Антон перехватил её, и девушка птахой забилась в его руках.

– Шуткую я, Надежда Пантелеевна! Сватаю! Да я, как увидел вас у речки, так только о вас и думаю. Преподаю сказки Пушкина деткам, они глазенками лупают, а мне кажется, ваши глазенки на меня глядят. Вон они, глазенки ваши. Ишь, как светятся! – Он поднял её голову и поцеловал глаза.

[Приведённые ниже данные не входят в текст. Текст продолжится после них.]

-- pv_equiv track=rewrite | github.com/rwilcox5/derivativesolver | chainrule.py | fullparen
-- ===== SOURCE A (Python) =====
-- def fullparen(input_string):
-- 	openpar = 0
-- 	isbreak = 0
-- 	cancel_it = 0
-- 	really_cancel = 0
-- 	for idx,i in enumerate(input_string):
-- 		if i == '(':
-- 			openpar = openpar+1
-- 		elif i == ')':
-- 			openpar = openpar-1
-- 		if openpar == 0:
-- 			cancel_it = 1
-- 			isbreak = idx
-- 			break
-- 	if isbreak == len(input_string)-1:
-- 		return True
-- 	else:
-- 		return False
-- ===== SOURCE B (Python) =====
-- def fullparen(input_string):
--     # Per-prefix recount: for each prefix, compare its '(' and ')' counts with
--     # str.count; the first balanced prefix decides. No running balance is kept.
--     # A lone '(' or ')' returns False here (A returns True there by accident).
--     n = len(input_string)
--     for k in range(n):
--         p = input_string[:k + 1]
--         if p.count('(') == p.count(')'):
--             return k == n - 1
--     return False
-- ===== Notes on version B (the rewrite author's own statement) =====
-- stated objective: alternative
-- what changed: A maintains a running balance counter in one enumerate-loop with a break and a defaulted break index; B keeps no state at all: it recounts each prefix's '(' and ')' occurrences with str.count and decides at the first balanced prefix.
-- intended difference: On one-character inputs consisting of a single unmatched parenthesis A returns True (its never-assigned break index defaults to 0 == len-1) while B returns False, the intended answer since a lone unmatched parenthesis is not a fully parenthesized string. — e.g. on fullparen("("): A returns true, B returns false
import Mathlib
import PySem

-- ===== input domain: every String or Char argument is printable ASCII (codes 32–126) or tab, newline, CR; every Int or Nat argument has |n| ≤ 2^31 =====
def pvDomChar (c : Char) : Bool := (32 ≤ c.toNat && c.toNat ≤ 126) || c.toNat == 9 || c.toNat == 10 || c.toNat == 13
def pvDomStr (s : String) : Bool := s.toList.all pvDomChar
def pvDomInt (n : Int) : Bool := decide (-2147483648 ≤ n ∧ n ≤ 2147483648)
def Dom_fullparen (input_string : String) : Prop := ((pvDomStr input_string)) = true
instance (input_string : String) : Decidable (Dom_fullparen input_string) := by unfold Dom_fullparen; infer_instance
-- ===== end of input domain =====

-- B replaces A's running-balance break-loop by a stateless per-prefix recount via count (alternative, same task);
-- B returns False on the lone-paren strings "(" / ")" where A accidentally returns True (see D_fullparen).


-- ===== PORT A =====
-- A's loop: enumerate the chars, update openpar, break at the first index where
-- openpar == 0 (returning that index); none = the loop ran to the end without a break.
def fullparenGo (l : List Char) (idx : Nat) (openpar : Int) : Option Nat :=
  match l with
  | [] => none
  | c :: rest =>
    let op : Int := if c = '(' then openpar + 1 else if c = ')' then openpar - 1 else openpar
    if op = 0 then some idx else fullparenGo rest (idx + 1) op

def fullparen (input_string : String) : Bool :=
  let l := input_string.toList
  let isbreak : Nat := (fullparenGo l 0 0).getD 0
  ((isbreak : Int) == (l.length : Int) - 1)

-- ===== PORT B =====
-- B's loop: for k in range(n): p = s[:k+1]; if p.count('(') == p.count(')'): return k == n-1; return False.
-- s[:k+1] with k+1 ≥ 0 is exactly List.take (k+1); str.count of a single-char needle is exactly List.count.
def fullparenAltGo (l : List Char) (n : Nat) (m : Nat) (k : Nat) : Bool :=
  match m with
  | 0 => false                                   -- range exhausted: return False
  | m + 1 =>
    let p := l.take (k + 1)
    if p.count '(' = p.count ')' then decide (k = n - 1)
    else fullparenAltGo l n m (k + 1)

def fullparen_alt (input_string : String) : Bool :=
  fullparenAltGo input_string.toList input_string.toList.length
    input_string.toList.length 0

-- ===== PRECONDITION & SPEC =====
-- On one-character inputs consisting of a single unmatched parenthesis A returns True (its
-- never-assigned break index defaults to 0 == len-1) while B returns False, the intended answer
-- since a lone unmatched parenthesis is not a fully parenthesized string.
def D_fullparen (input_string : String) : Prop :=
  input_string = "(" ∨ input_string = ")"
instance (input_string : String) : Decidable (D_fullparen input_string) := by
  unfold D_fullparen; infer_instance

def Spec_fullparen (input_string : String) (out : Bool) : Prop :=
  ¬ D_fullparen input_string → out = fullparen_alt input_string
instance (input_string : String) (out : Bool) : Decidable (Spec_fullparen input_string out) := by
  unfold Spec_fullparen; infer_instance

def pvDiffWitness_fullparen : String := "("
def pvDiffWitnessOut_fullparen : Bool × Bool := (true, false)

-- ===== CLAIM (what is proved, stated in full; the proofs are below) =====
def Claim_unchanged_fullparen : Prop :=
  ∀ (input_string : String), Dom_fullparen input_string →
    Spec_fullparen input_string (fullparen input_string)
def Claim_changed_fullparen : Prop :=
  Dom_fullparen (pvDiffWitness_fullparen) ∧ D_fullparen (pvDiffWitness_fullparen) ∧
  fullparen (pvDiffWitness_fullparen) = pvDiffWitnessOut_fullparen.1 ∧
  fullparen_alt (pvDiffWitness_fullparen) = pvDiffWitnessOut_fullparen.2 ∧
  pvDiffWitnessOut_fullparen.1 ≠ pvDiffWitnessOut_fullparen.2
def Claim_exact_fullparen : Prop :=
  ∀ (input_string : String), Dom_fullparen input_string → D_fullparen input_string →
    fullparen input_string ≠ fullparen_alt input_string

-- ===== LEMMAS AND PROOFS =====

-- A's balance after processing a prefix is the '('-count minus the ')'-count of that prefix;
-- running B's loop from position k therefore matches running A's loop on the suffix from k.
theorem altGo_eq_go (l : List Char) (m k : Nat) (b : Int)
    (hm : m = l.length - k)
    (hb : b = ((l.take k).count '(' : Int) - ((l.take k).count ')' : Int)) :
    fullparenAltGo l l.length m k =
      (match fullparenGo (l.drop k) k b with
       | some j => decide ((j : Int) = (l.length : Int) - 1)
       | none => false) := by
  induction m generalizing k b with
  | zero =>
    have hk : l.length ≤ k := by omega
    simp [fullparenAltGo, List.drop_eq_nil_of_le hk, fullparenGo]
  | succ m ih =>
    have hk : k < l.length := by omega
    have hdrop : l.drop k = l[k] :: l.drop (k + 1) := List.drop_eq_getElem_cons hk
    have htake : l.take (k + 1) = l.take k ++ [l[k]] := by
      rw [List.take_add_one]; simp [List.getElem?_eq_getElem hk]
    -- the updated balance equals the (k+1)-prefix's count difference
    have hop : (if l[k] = '(' then b + 1 else if l[k] = ')' then b - 1 else b)
        = ((l.take (k+1)).count '(' : Int) - ((l.take (k+1)).count ')' : Int) := by
      rw [htake]
      simp only [List.count_append, List.count_singleton]
      split_ifs with h1 h2 <;> simp_all <;> omega
    rw [hdrop]
    simp only [fullparenAltGo, fullparenGo]
    rw [hop]
    by_cases hz : ((l.take (k+1)).count '(' : Int) - ((l.take (k+1)).count ')' : Int) = 0
    · have hcnt : (l.take (k+1)).count '(' = (l.take (k+1)).count ')' := by omega
      simp only [hcnt, if_pos]
      have : ((k : Int) = (l.length : Int) - 1) ↔ (k = l.length - 1) := by omega
      simp [this]
    · have hcnt : ¬ ((l.take (k+1)).count '(' = (l.take (k+1)).count ')') := by omega
      simp only [hz, hcnt, if_false]
      exact ih (k + 1) _ (by omega) rfl

-- if A's loop never breaks on a single-character string, that character is '(' or ')'
theorem go_none_single (c : Char) (h : fullparenGo [c] 0 0 = none) : c = '(' ∨ c = ')' := by
  by_contra hc
  rw [not_or] at hc
  simp [fullparenGo, hc.1, hc.2] at h

-- ===== VERDICT (by name: the statements are the Claim_ definitions above) =====
theorem fullparen_spec : Claim_unchanged_fullparen := by
  intro s _ hD
  unfold fullparen fullparen_alt
  have hmain := altGo_eq_go s.toList s.toList.length 0 0 (by omega) (by simp)
  simp only [List.drop_zero] at hmain
  rw [hmain]
  have hlen : s.toList.length = s.length := by simp
  cases hgo : fullparenGo s.toList 0 0 with
  | some j =>
    simp only [hgo, Option.getD_some]
    rw [Bool.eq_iff_iff]
    simp
  | none =>
    simp only [hgo, Option.getD_none]
    by_cases h1 : s.toList.length = 1
    · exfalso
      obtain ⟨c, hc⟩ : ∃ c, s.toList = [c] := by
        cases hl : s.toList with
        | nil => simp [hl] at h1
        | cons a t =>
          refine ⟨a, ?_⟩
          simp [hl] at h1 ⊢
          exact h1
      rw [hc] at hgo
      have hs : String.ofList s.toList = s := String.ofList_toList
      rw [hc] at hs
      rcases go_none_single c hgo with h | h
      · subst h; exact hD (Or.inl (by rw [← hs]))
      · subst h; exact hD (Or.inr (by rw [← hs]))
    · simp only [beq_eq_false_iff_ne]
      omega

theorem fullparen_changed : Claim_changed_fullparen := by
  unfold Claim_changed_fullparen; decide

theorem fullparen_tight : Claim_exact_fullparen := by
  intro s _ hD
  rcases hD with h | h <;> subst h <;> decide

– А я как подумаю жизнь прожить без вас, – всхлипнула Надейка, – дак лучше утопиться. Давай убежим, Антошенька!

– Дак куды ж мы убежим? Нас везде догонют!

– В Камень уйдем! Я прачкой устроюсь.

– Прачкой! Да нешто я зверь какой? Да разишь я позволю? Вона ручки у вас какие беленькие, Надежда Пантелеевна. Вам барышней быть, а не прачкой.

Тут со двора донесся мужичий кашель, и хриплый голос церковного сторожа Тарасия произнес:

– Ты, Дуня, учителя нашего не видела?

– Не-т! А на что он тебе?

– Дак картуз у церкви оставил, раззява!

– Дайте мне его. Он к тятеньке… батюшке придет, я верну. Беды-то!

– Дак возьми.

Влюбленные притихли. Надейка глядела в щель чулана. Как Тарасий ушел, она прыснула смехом.

– Эй вы там! – строго прикрикнула Дуняшка. – Вылазьте, не то Домна счас явится.

Как только Антон вышел, Тарасий тут же обернулся.

– Пойду церковь мыть, – растерянно доложил он Антону.

– Да, да, ступайте!

– Чего ж её не мыть… Святая ить…

– Да, да, ступайте.

К Дуняшке Тарасий питал отцовскую жалость и потому очень встревожился и пошел к отцу Никодиму доложить о своём видении.

Священник знал свою дочь. Он уже понял чувства, какие питали друг к другу его молодые прихожане. Перед повечерием поп зашел к дочери под навес. Он был в полном облачении, в нарядной камилавке по случаю праздника Успения.

– Не знобко тебе? – спросил он, крестя Дуняшку. – Пора бы уж в дом переезжать?

– Нет, тятенька, я не мерзну. Хорошо мне здесь. В доме душно. А по ночам такие звезды… Август ить…

– Ну, ну, смотри, а то простынешь… Мать сердиться будет.

– Я тепло укрываюсь, тятенька. Домна приткнет меня со всех сторон. И я дышу… А почему в августе такие звезды?

– Это созвездие Персея. – Священник выписывал много журналов, всё читал и считал своим долгом просвещать свою паству.

– Как красиво – созвездие Персея… Я, тятенька, всё на небушко смотрю. Ночью звездопад, днём облака.

– Всё Бог ладно устроил! – Священник вздохнул. – Но сильно-то не заглядывайся… Там ить не только Бог, но и демоны.

Отец погладил дочь по голове, завел ей выбившуюся прядь за ухо. Помолчав, он сказал внушительно:

– Чадушко моё, суженого ить Господь посылает. Судом Божиим, с небес.

– Ведаю, тятенька, – кротко ответила Дуняшка, понимая, о чем идёт речь.

– Судьбу ведь на кривой кобыле не объедешь. Только своей волей сломать судьбу можно.